Dishwasher vs Hand washing    - beeker
http://www.rekeeb.com/2009/11/09/dishwasher-handwashing/

======
RiderOfGiraffes
I'm reminded of this zen-like story ...

    
    
        In the United States, I have a close friend named
        Jim Forest. When I first met him eight years ago,
        he was working with the Catholic Peace Fellowship.
        Last winter, Jim came to visit. I usually wash the
        dishes after we've finished the evening meal, before
        sitting down and drinking tea with everyone else.
        One night, Jim asked if he might do the dishes.
        I said, "Go ahead, but if you wash the dishes you
        must know the way to wash them." Jim replied,
        "Come on, you think I don't know how to wash the
        dishes?" I answered, "There are two ways to wash
        the dishes. The first is to wash the dishes in
        order to have clean dishes and the second is to
        wash the dishes to wash the dishes." Jim was
        delighted and said, "I choose the second way - to
        wash the dishes to wash the dishes." From then on,
        Jim knew how to wash the dishes. I transferred the
        "responsibility" to him for an entire week.
    
        If while washing dishes, we think only of the cup
        of tea that awaits us, thus hurrying to get the
        dishes out of the way as if they were a nuisance,
        then we are not "washing the dishes to wash the
        dishes." What's more, we are not alive during the
        time we are washing the dishes. In fact, we are
        completely incapable of realizing the miracle of
        life while standing at the sink. If we can't wash
        the dishes, the chances are we won't be able to
        drink our tea either. While drinking the cup of
        tea, we will only be thinking of other things,
        barely aware of the cup in our hands.
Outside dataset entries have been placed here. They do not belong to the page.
-- pv_equiv track=rewrite | github.com/rawbby/tinape | core/util/gen_macro.py | generate_for_each
-- ===== SOURCE A (Python) =====
-- def generate_for_each(n):
--     lines = []
--     lines.append('#define FOR_EACH_0(F,...)')
--     for i in range(1, n + 1):
--         params = ','.join(['F'] + [f"x{j}" for j in range(i)] + ['...'])
--         expansion = ','.join([f"F(x{j})" for j in range(i)])
--         lines.append(f"#define FOR_EACH_{i}({params}){expansion}")
--     return '\n'.join(lines)
-- ===== SOURCE B (Python) =====
-- def generate_for_each(n):
--     out = '#define FOR_EACH_0(F,...)'
--     tail = ''
--     expansion = ''
--     for i in range(1, n + 1):
--         x = f"x{i - 1}"
--         tail += ',' + x
--         if expansion:
--             expansion += ',F(' + x + ')'
--         else:
--             expansion = 'F(' + x + ')'
--         out += f"\n#define FOR_EACH_{i}(F{tail},...){expansion}"
--     return out
-- ===== Notes on version B (the rewrite author's own statement) =====
-- stated objective: alternative
-- what changed: Instead of rebuilding the parameter list and expansion from scratch with per-line range comprehensions and joins, B carries a running parameter tail and a running expansion string across iterations, appending one element per step and concatenating each finished line onto the output.
import Mathlib
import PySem

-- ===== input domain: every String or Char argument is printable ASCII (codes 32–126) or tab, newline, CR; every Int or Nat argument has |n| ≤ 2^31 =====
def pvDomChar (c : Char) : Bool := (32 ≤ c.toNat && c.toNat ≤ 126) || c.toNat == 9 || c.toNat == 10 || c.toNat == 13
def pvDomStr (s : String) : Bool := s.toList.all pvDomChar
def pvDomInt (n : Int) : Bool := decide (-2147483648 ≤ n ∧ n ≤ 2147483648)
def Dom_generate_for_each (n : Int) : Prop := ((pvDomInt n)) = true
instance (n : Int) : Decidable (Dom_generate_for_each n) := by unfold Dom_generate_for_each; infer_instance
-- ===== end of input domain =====

-- B replaces A's per-line comprehensions and joins by two strings (parameter tail, expansion)
-- accumulated across iterations; objective: alternative decomposition (no join/comprehension per line).

-- ===== PORT A =====
def generate_for_each (n : Int) : String :=
  let lines : List String := ["#define FOR_EACH_0(F,...)"]
  let lines := (PySem.List.pyRange 1 (n + 1)).foldl (fun lines i =>
    let params := PySem.Str.join "," (["F"] ++ (PySem.List.pyRange 0 i).map (fun j => "x" ++ PySem.Int.toStr j) ++ ["..."])
    let expansion := PySem.Str.join "," ((PySem.List.pyRange 0 i).map (fun j => "F(x" ++ PySem.Int.toStr j ++ ")"))
    lines ++ ["#define FOR_EACH_" ++ PySem.Int.toStr i ++ "(" ++ params ++ ")" ++ expansion]) lines
  PySem.Str.join "\n" lines

-- ===== PORT B =====
def generate_for_each_alt (n : Int) : String :=
  let st := (PySem.List.pyRange 1 (n + 1)).foldl (fun (st : String × String × String) i =>
    let x := "x" ++ PySem.Int.toStr (i - 1)
    let tail := st.2.1 ++ "," ++ x
    let expansion := if st.2.2 == "" then "F(" ++ x ++ ")" else st.2.2 ++ ",F(" ++ x ++ ")"
    (st.1 ++ "\n#define FOR_EACH_" ++ PySem.Int.toStr i ++ "(F" ++ tail ++ ",...)" ++ expansion,
     tail, expansion))
    ("#define FOR_EACH_0(F,...)", "", "")
  st.1

-- ===== PRECONDITION & SPEC =====
def Spec_generate_for_each (n : Int) (out : String) : Prop := out = generate_for_each_alt n
instance (n : Int) (out : String) : Decidable (Spec_generate_for_each n out) := by unfold Spec_generate_for_each; infer_instance

-- ===== CLAIM (what is proved, stated in full; the proofs are below) =====
def Claim_equal_generate_for_each : Prop := ∀ (n : Int), Dom_generate_for_each n → Spec_generate_for_each n (generate_for_each n)

-- ===== LEMMAS AND PROOFS =====

-- proof-side vocabulary
def xchars (k : Nat) : List Char := 'x' :: PySem.Int.toChars (k : Int)
def fexp (k : Nat) : List Char := "F(".toList ++ xchars k ++ [')']
def tailL : Nat → List Char
  | 0 => []
  | m + 1 => tailL m ++ ',' :: xchars m
def expL : Nat → List Char
  | 0 => []
  | m + 1 => if m = 0 then fexp 0 else expL m ++ ',' :: fexp m
def alineL (k : Nat) : List Char :=
  "#define FOR_EACH_".toList ++ PySem.Int.toChars (1 + (k : Int)) ++
    "(F".toList ++ tailL (k + 1) ++ ",...)".toList ++ expL (k + 1)
def outL : Nat → List Char
  | 0 => "#define FOR_EACH_0(F,...)".toList
  | m + 1 => outL m ++ '\n' :: alineL m

theorem join_cons_flat (sep x : List Char) (l : List (List Char)) :
    PySem.Chars.join sep (x :: l) = x ++ l.flatMap (fun y => sep ++ y) := by
  induction l generalizing x with
  | nil => simp [PySem.Chars.join_singleton]
  | cons a l ih =>
      rw [PySem.Chars.join_cons_cons, ih]
      simp [List.flatMap_cons, List.append_assoc]

theorem join_append_singleton (sep y : List Char) (l : List (List Char)) :
    PySem.Chars.join sep (l ++ [y]) =
      if l = [] then y else PySem.Chars.join sep l ++ sep ++ y := by
  induction l with
  | nil => simp [PySem.Chars.join_singleton]
  | cons a l ih =>
      cases l with
      | nil => simp [PySem.Chars.join_cons_cons, PySem.Chars.join_singleton]
      | cons b l' =>
          simp only [List.cons_append] at ih ⊢
          rw [PySem.Chars.join_cons_cons, ih]
          simp [PySem.Chars.join_cons_cons, List.append_assoc]

theorem tailL_eq (m : Nat) :
    tailL m = (List.range m).flatMap (fun k => ',' :: xchars k) := by
  induction m with
  | zero => simp [tailL]
  | succ m ih => rw [List.range_succ]; simp [tailL, ih]

theorem expL_eq (m : Nat) :
    expL m = PySem.Chars.join [','] ((List.range m).map fexp) := by
  induction m with
  | zero => simp [expL, PySem.Chars.join_nil]
  | succ m ih =>
      rw [List.range_succ, List.map_append, List.map_singleton, join_append_singleton]
      cases m with
      | zero => simp [expL]
      | succ m' =>
          rw [if_neg (by simp), expL, if_neg (by omega), ih]
          simp [List.append_assoc]

theorem expL_succ_ne_nil (m : Nat) : expL (m + 1) ≠ [] := by
  cases m with
  | zero => simp [expL, fexp]
  | succ m' => simp [expL]

theorem outL_eq (m : Nat) :
    outL m = "#define FOR_EACH_0(F,...)".toList ++
      (List.range m).flatMap (fun k => '\n' :: alineL k) := by
  induction m with
  | zero => simp [outL]
  | succ m ih => rw [List.range_succ]; simp [outL, ih]

-- A's line at i = 1 + k, as a list of characters
theorem aline_A (k : Nat) :
    ("#define FOR_EACH_" ++ PySem.Int.toStr (1 + (k : Int)) ++ "(" ++
      PySem.Str.join "," ("F" :: (PySem.List.pyRange 0 (1 + (k : Int))).map (fun j => "x" ++ PySem.Int.toStr j) ++ ["..."]) ++ ")" ++
      PySem.Str.join "," ((PySem.List.pyRange 0 (1 + (k : Int))).map (fun j => "F(x" ++ PySem.Int.toStr j ++ ")"))).toList
    = alineL k := by
  have ht : ((1 : Int) + (k : Int)).toNat = k + 1 := by omega
  have hr : PySem.List.pyRange 0 (1 + (k : Int)) =
      List.map (fun t : Nat => (t : Int)) (List.range (k + 1)) := by
    rw [PySem.List.pyRange_zero, ht]
  rw [alineL, tailL_eq, expL_eq]
  simp only [String.toList_append, PySem.Str.toList_join, hr, List.map_map, List.map_append,
    List.map_cons, List.map_nil, Function.comp_def, String.toList_append, PySem.Int.toList_toStr]
  have hc : ",".toList = [','] := rfl
  simp only [List.cons_append, hc]
  rw [join_cons_flat, List.flatMap_append]
  rcases k with _ | k' <;>
    simp [xchars, fexp, List.append_assoc, List.flatMap_cons,
      join_cons_flat, List.flatMap_map]
  all_goals
    exact congrArg _ (List.map_congr_left (fun t _ => by simp [fexp, xchars]))

theorem A_toList (n : Int) : (generate_for_each n).toList = outL n.toNat := by
  simp only [generate_for_each]
  rw [PySem.List.pyRange_one, List.foldl_map, PySem.List.foldl_append_singleton_eq_map]
  have hn : (n + 1 - 1).toNat = n.toNat := by omega
  rw [hn, outL_eq, PySem.Str.toList_join]
  simp only [List.singleton_append, List.map_map, List.map_cons,
    Function.comp_def]
  rw [join_cons_flat]
  congr 1
  rw [List.flatMap_map]
  apply List.flatMap_congr
  intro k _
  rw [aline_A k]
  rfl

-- B's loop body at i = 1 + k (the composition produced by List.foldl_map)
def bstep (st : String × String × String) (k : Nat) : String × String × String :=
  let x := "x" ++ PySem.Int.toStr (1 + (k : Int) - 1)
  let tail := st.2.1 ++ "," ++ x
  let expansion := if st.2.2 == "" then "F(" ++ x ++ ")" else st.2.2 ++ ",F(" ++ x ++ ")"
  (st.1 ++ "\n#define FOR_EACH_" ++ PySem.Int.toStr (1 + (k : Int)) ++ "(F" ++ tail ++ ",...)" ++ expansion,
   tail, expansion)

theorem binv (m : Nat) :
    (((List.range m).foldl bstep ("#define FOR_EACH_0(F,...)", "", "")).1.toList = outL m) ∧
    (((List.range m).foldl bstep ("#define FOR_EACH_0(F,...)", "", "")).2.1.toList = tailL m) ∧
    (((List.range m).foldl bstep ("#define FOR_EACH_0(F,...)", "", "")).2.2.toList = expL m) := by
  induction m with
  | zero => refine ⟨rfl, rfl, rfl⟩
  | succ m ih =>
      obtain ⟨h1, h2, h3⟩ := ih
      rw [List.range_succ, List.foldl_append, List.foldl_cons, List.foldl_nil]
      set r := (List.range m).foldl bstep ("#define FOR_EACH_0(F,...)", "", "") with hr
      have hx : (1 + (m : Int) - 1) = (m : Int) := by omega
      by_cases hm : m = 0
      · have hr2 : (r.2.2 == "") = true := by
          rw [beq_iff_eq, ← String.toList_inj, h3, hm]
          rfl
        subst hm
        refine ⟨?_, ?_, ?_⟩ <;>
          simp [bstep, hr2, h1, h2, outL, tailL, expL, alineL, xchars, fexp,
            PySem.Int.toList_toStr, List.append_assoc]
      · obtain ⟨m', rfl⟩ : ∃ m', m = m' + 1 := ⟨m - 1, by omega⟩
        have hr2 : (r.2.2 == "") = false := by
          apply beq_false_of_ne
          intro h
          apply expL_succ_ne_nil m'
          rw [← h3, h]
          rfl
        refine ⟨?_, ?_, ?_⟩ <;>
          simp [bstep, hr2, h1, h2, h3, outL, tailL, expL, alineL, xchars, fexp,
            PySem.Int.toList_toStr, List.append_assoc]

theorem B_toList (n : Int) : (generate_for_each_alt n).toList = outL n.toNat := by
  simp only [generate_for_each_alt]
  rw [PySem.List.pyRange_one, List.foldl_map]
  have hn : (n + 1 - 1).toNat = n.toNat := by omega
  rw [hn]
  exact (binv n.toNat).1

-- ===== VERDICT (by name: the statement is the Claim_ definition above) =====
theorem generate_for_each_spec : Claim_equal_generate_for_each := by
  intro n _
  unfold Spec_generate_for_each
  rw [← String.toList_inj, A_toList, B_toList]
Thus we are
        sucked away into the future and we are incapable of
        actually living one minute of life.
    
        -- Thich Nhat Hanh
    

When I'm doing something I try to be in the moment, doing it because it's the
right thing to be doing then, and not hankering after the next thing to do.
I'm finding that much of what I do is done faster, cleaner, more elegantly,
and with greater satisfaction.